Estas “obras”, estas boas notícias, são a prova de identidade do Messias; e deverão ser a prova de identi-dade dos seus seguidores. Só quando nossa vida prolongar e atualizar estas mesmas obras, só quando formos “boa notícia para os pobres” é que estaremos sendo seguidores(as) daquele Messias.

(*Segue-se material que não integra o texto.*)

-- pv_equiv track=rewrite | github.com/evangoldrick/aoc | 2022/3/part2.py | findCommonChar
-- ===== SOURCE A (Python) =====
-- def findCommonChar(first, second, third):
--     comparisonDict = dict()
--     comparisonDict2 = dict()
--     for character in first:
--         comparisonDict[character] = 1
--
--     for character in second:
--         if character in comparisonDict.keys():
--             comparisonDict2[character] = 1
--
--     for character in third:
--         if character in comparisonDict2.keys():
--             return character
-- ===== SOURCE B (Python) =====
-- def findCommonChar(first, second, third):
--     common = set(first) & set(second) & set(third)
--     if common:
--         return min(common, key=third.find)
-- ===== Notes on version B (the rewrite author's own statement) =====
-- stated objective: faster
-- what changed: Instead of A's staged dict builds and early-exit scan of third, B computes the full three-way set intersection set(first)&set(second)&set(third) and then selects its member with the smallest first-occurrence index in third (min with key=third.find), which coincides with A's first-match result because that key is injective on the intersection.
import Mathlib
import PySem

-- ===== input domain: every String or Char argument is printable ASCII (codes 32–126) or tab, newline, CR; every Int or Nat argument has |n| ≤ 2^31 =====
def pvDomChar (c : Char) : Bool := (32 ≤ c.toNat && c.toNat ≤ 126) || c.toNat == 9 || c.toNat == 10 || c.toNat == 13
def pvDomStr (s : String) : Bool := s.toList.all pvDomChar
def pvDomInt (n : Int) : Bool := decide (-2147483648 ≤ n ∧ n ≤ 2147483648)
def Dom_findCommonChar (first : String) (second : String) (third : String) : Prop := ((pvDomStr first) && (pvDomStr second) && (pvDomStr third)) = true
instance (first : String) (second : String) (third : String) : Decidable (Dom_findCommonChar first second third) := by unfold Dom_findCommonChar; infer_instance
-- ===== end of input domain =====

-- B drops A's incremental dict filtering / early-exit scan entirely: it computes the whole
-- three-way set intersection and then takes its argmin under first-occurrence index in `third`.

-- ===== PORT A =====
-- the third loop of A: return the first character of `third` present in comparisonDict2
def pvScanThird (d2 : PySem.Dict Char Int) : List Char → Option String
  | [] => none
  | c :: rest => if d2.contains c then some (String.ofList [c]) else pvScanThird d2 rest

def findCommonChar (first : String) (second : String) (third : String) : Option String :=
  let comparisonDict := first.toList.foldl (fun d c => d.insert c (1 : Int)) PySem.Dict.empty
  let comparisonDict2 := second.toList.foldl
    (fun d c => if comparisonDict.contains c then d.insert c (1 : Int) else d) PySem.Dict.empty
  pvScanThird comparisonDict2 third.toList

-- ===== PORT B =====
def findCommonChar_alt (first : String) (second : String) (third : String) : Option String :=
  let common : PySem.Set Char :=
    PySem.Set.inter (PySem.Set.inter (PySem.Set.ofList first.toList) (PySem.Set.ofList second.toList))
      (PySem.Set.ofList third.toList)
  if common = [] then none
  else (PySem.List.min? common (fun c => PySem.Chars.find third.toList [c])).map
    (fun c => String.ofList [c])

-- ===== PRECONDITION & SPEC =====
def Spec_findCommonChar (first : String) (second : String) (third : String) (out : Option String) : Prop := out = findCommonChar_alt first second third
instance (first : String) (second : String) (third : String) (out : Option String) : Decidable (Spec_findCommonChar first second third out) := by unfold Spec_findCommonChar; infer_instance

-- ===== CLAIM (what is proved, stated in full; the proofs are below) =====
def Claim_equal_findCommonChar : Prop := ∀ (first : String) (second : String) (third : String), Dom_findCommonChar first second third → Spec_findCommonChar first second third (findCommonChar first second third)

-- ===== LEMMAS AND PROOFS =====

-- the first dict's keys are exactly the characters of `first`
lemma fold1_contains (l : List Char) (d : PySem.Dict Char Int) (c : Char) :
    (l.foldl (fun d c => d.insert c (1 : Int)) d).contains c = (l.contains c || d.contains c) := by
  induction l generalizing d with
  | nil => simp
  | cons x xs ih =>
    simp only [List.foldl_cons, ih, PySem.Dict.contains_insert, List.contains_cons]
    by_cases h : c = x
    · simp [h]
    · have hcx : (c == x) = false := beq_eq_false_iff_ne.mpr h
      simp [hcx]

-- the second dict's keys are the characters of `second` that are also keys of d1
lemma fold2_contains (d1 : PySem.Dict Char Int) (l : List Char) (d : PySem.Dict Char Int) (c : Char) :
    (l.foldl (fun d c => if d1.contains c then d.insert c (1 : Int) else d) d).contains c
      = ((l.contains c && d1.contains c) || d.contains c) := by
  induction l generalizing d with
  | nil => simp
  | cons x xs ih =>
    simp only [List.foldl_cons, List.contains_cons]
    by_cases hx : c = x
    · subst hx
      cases hd : d1.contains c <;>
        simp [ih, hd]
    · have hcx : (c == x) = false := beq_eq_false_iff_ne.mpr hx
      cases hd : d1.contains x <;>
        simp [ih, PySem.Dict.contains_insert, hcx]

-- A's third loop is a find? over `third` under the membership predicate
lemma scan_eq_find? (d2 : PySem.Dict Char Int) (p : Char → Bool)
    (h : ∀ c, d2.contains c = p c) (l : List Char) :
    pvScanThird d2 l = (l.find? p).map (fun c => String.ofList [c]) := by
  induction l with
  | nil => simp [pvScanThird]
  | cons x xs ih =>
    simp only [pvScanThird, List.find?_cons, h x]
    cases p x <;> simp [ih]


-- a one-element list is a prefix exactly of lists with that head
lemma singleton_prefix_head? (t : List Char) (c : Char) : [c] <+: t ↔ t.head? = some c := by
  cases t <;> simp [List.cons_prefix_cons, eq_comm]

-- idxOf is minimal among indices holding c
lemma idxOf_le_of_getElem? (l : List Char) (c : Char) (k : Nat) (h : l[k]? = some c) :
    l.idxOf c ≤ k := by
  induction l generalizing k with
  | nil => simp at h
  | cons x xs ih =>
    cases k with
    | zero =>
      simp only [List.getElem?_cons_zero, Option.some.injEq] at h
      simp [List.idxOf_cons_eq _ h]
    | succ k =>
      simp only [List.getElem?_cons_succ] at h
      by_cases hx : x = c
      · simp [List.idxOf_cons_eq _ hx]
      · rw [List.idxOf_cons_ne _ hx]
        exact Nat.succ_le_succ (ih k h)

-- `find l [c]` for c \u2208 l is the index of c's first occurrence
lemma find_singleton (l : List Char) (c : Char) (h : c ∈ l) :
    PySem.Chars.find l [c] = (l.idxOf c : Int) := by
  have hinf : ([c] : List Char) <:+: l := (List.singleton_infix_iff c l).mpr h
  have h0 : 0 ≤ PySem.Chars.find l [c] := (PySem.Chars.find_nonneg_iff _ _).mpr hinf
  obtain ⟨hpre, hmin⟩ := PySem.Chars.find_spec (s := l) (sub := [c]) h0
  have hk : l[(PySem.Chars.find l [c]).toNat]? = some c := by
    rw [← List.head?_drop]
    exact (singleton_prefix_head? _ _).mp hpre
  have h1 : l.idxOf c ≤ (PySem.Chars.find l [c]).toNat := idxOf_le_of_getElem? l c _ hk
  have h2 : ¬ (l.idxOf c < (PySem.Chars.find l [c]).toNat) := by
    intro hlt
    apply hmin _ hlt
    rw [singleton_prefix_head?, List.head?_drop]
    rw [List.getElem?_eq_getElem (List.idxOf_lt_length_of_mem h)]
    exact congrArg some (List.getElem_idxOf (List.idxOf_lt_length_of_mem h))
  omega

-- find? returns the satisfier with the least first-occurrence index
lemma find?_idxOf_le (l : List Char) (p : Char → Bool) (m : Char)
    (h : l.find? p = some m) : ∀ y ∈ l, p y → l.idxOf m ≤ l.idxOf y := by
  induction l with
  | nil => simp at h
  | cons x xs ih =>
    intro y hy hpy
    rw [List.find?_cons] at h
    by_cases hpx : p x
    · simp only [hpx] at h
      rw [Option.some.injEq] at h
      subst h
      simp [List.idxOf_cons_eq _ rfl]
    · simp only [hpx] at h
      have hpm : p m = true := List.find?_some h
      have hxm : x ≠ m := fun e => hpx (e ▸ hpm)
      have hxy : x ≠ y := fun e => hpx (e ▸ hpy)
      rcases List.mem_cons.mp hy with rfl | hy'
      · exact absurd rfl hxy
      · rw [List.idxOf_cons_ne _ hxm, List.idxOf_cons_ne _ hxy]
        exact Nat.succ_le_succ (ih h y hy' hpy)


-- ===== VERDICT (by name: the statement is the Claim_ definition above) =====
theorem findCommonChar_spec : Claim_equal_findCommonChar := by
  intro first second third _
  show _ = _
  unfold findCommonChar findCommonChar_alt
  rw [scan_eq_find? _ (fun c => first.toList.contains c && second.toList.contains c)
    (by intro c; rw [fold2_contains, fold1_contains]; simp [Bool.and_comm])]
  have hmemC : ∀ c : Char, c ∈ PySem.Set.inter
      (PySem.Set.inter (PySem.Set.ofList first.toList) (PySem.Set.ofList second.toList))
      (PySem.Set.ofList third.toList)
      ↔ c ∈ first.toList ∧ c ∈ second.toList ∧ c ∈ third.toList := by
    intro c
    simp [PySem.Set.mem_inter, PySem.Set.mem_ofList, and_assoc]
  cases hfind : third.toList.find? (fun c => first.toList.contains c && second.toList.contains c) with
  | none =>
    have hC : PySem.Set.inter
        (PySem.Set.inter (PySem.Set.ofList first.toList) (PySem.Set.ofList second.toList))
        (PySem.Set.ofList third.toList) = [] := by
      rw [List.eq_nil_iff_forall_not_mem]
      intro c hc
      obtain ⟨h1, h2, h3⟩ := (hmemC c).mp hc
      have := List.find?_eq_none.mp hfind c h3
      simp [h1, h2] at this
    simp [hC]
  | some m =>
    have hpm := List.find?_some hfind
    have hmt := List.mem_of_find?_eq_some hfind
    simp only [Bool.and_eq_true, List.contains_iff_mem] at hpm
    have hmC := (hmemC m).mpr ⟨hpm.1, hpm.2, hmt⟩
    have hne : PySem.Set.inter
        (PySem.Set.inter (PySem.Set.ofList first.toList) (PySem.Set.ofList second.toList))
        (PySem.Set.ofList third.toList) ≠ [] := by
      intro e; rw [e] at hmC; exact absurd hmC (List.not_mem_nil)
    rw [if_neg hne]
    cases hmin : PySem.List.min? (PySem.Set.inter
        (PySem.Set.inter (PySem.Set.ofList first.toList) (PySem.Set.ofList second.toList))
        (PySem.Set.ofList third.toList)) (fun c => PySem.Chars.find third.toList [c]) with
    | none => exact absurd ((PySem.List.min?_eq_none_iff _ _).mp hmin) hne
    | some x =>
      have hxC := PySem.List.min?_mem hmin
      have hxmin := PySem.List.min?_isMin hmin m hmC
      obtain ⟨hxf, hxs, hxt⟩ := (hmemC x).mp hxC
      rw [find_singleton third.toList x hxt, find_singleton third.toList m hmt] at hxmin
      have hle : third.toList.idxOf m ≤ third.toList.idxOf x :=
        find?_idxOf_le third.toList _ m hfind x hxt (by simp [hxf, hxs])
      have hidx : third.toList.idxOf x = third.toList.idxOf m := by omega
      have hxm : x = m := (List.idxOf_inj (y := m) hxt).mp hidx
      simp [hxm]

Por que Jesus fala de cegos, surdos, coxos, inválidos, leprosos…, e muitos outros coletivos que continuam sendo marginalizados? O texto quer dizer que a chegada do Reino terá ressonâncias vitais para todos, mas sobretudo para os mais desfavorecidos, que tinham perdido a esperança; quer dizer que aquele que acolhe o Reino, sairá da dinâmica da morte e entrará na dinâmica da vida.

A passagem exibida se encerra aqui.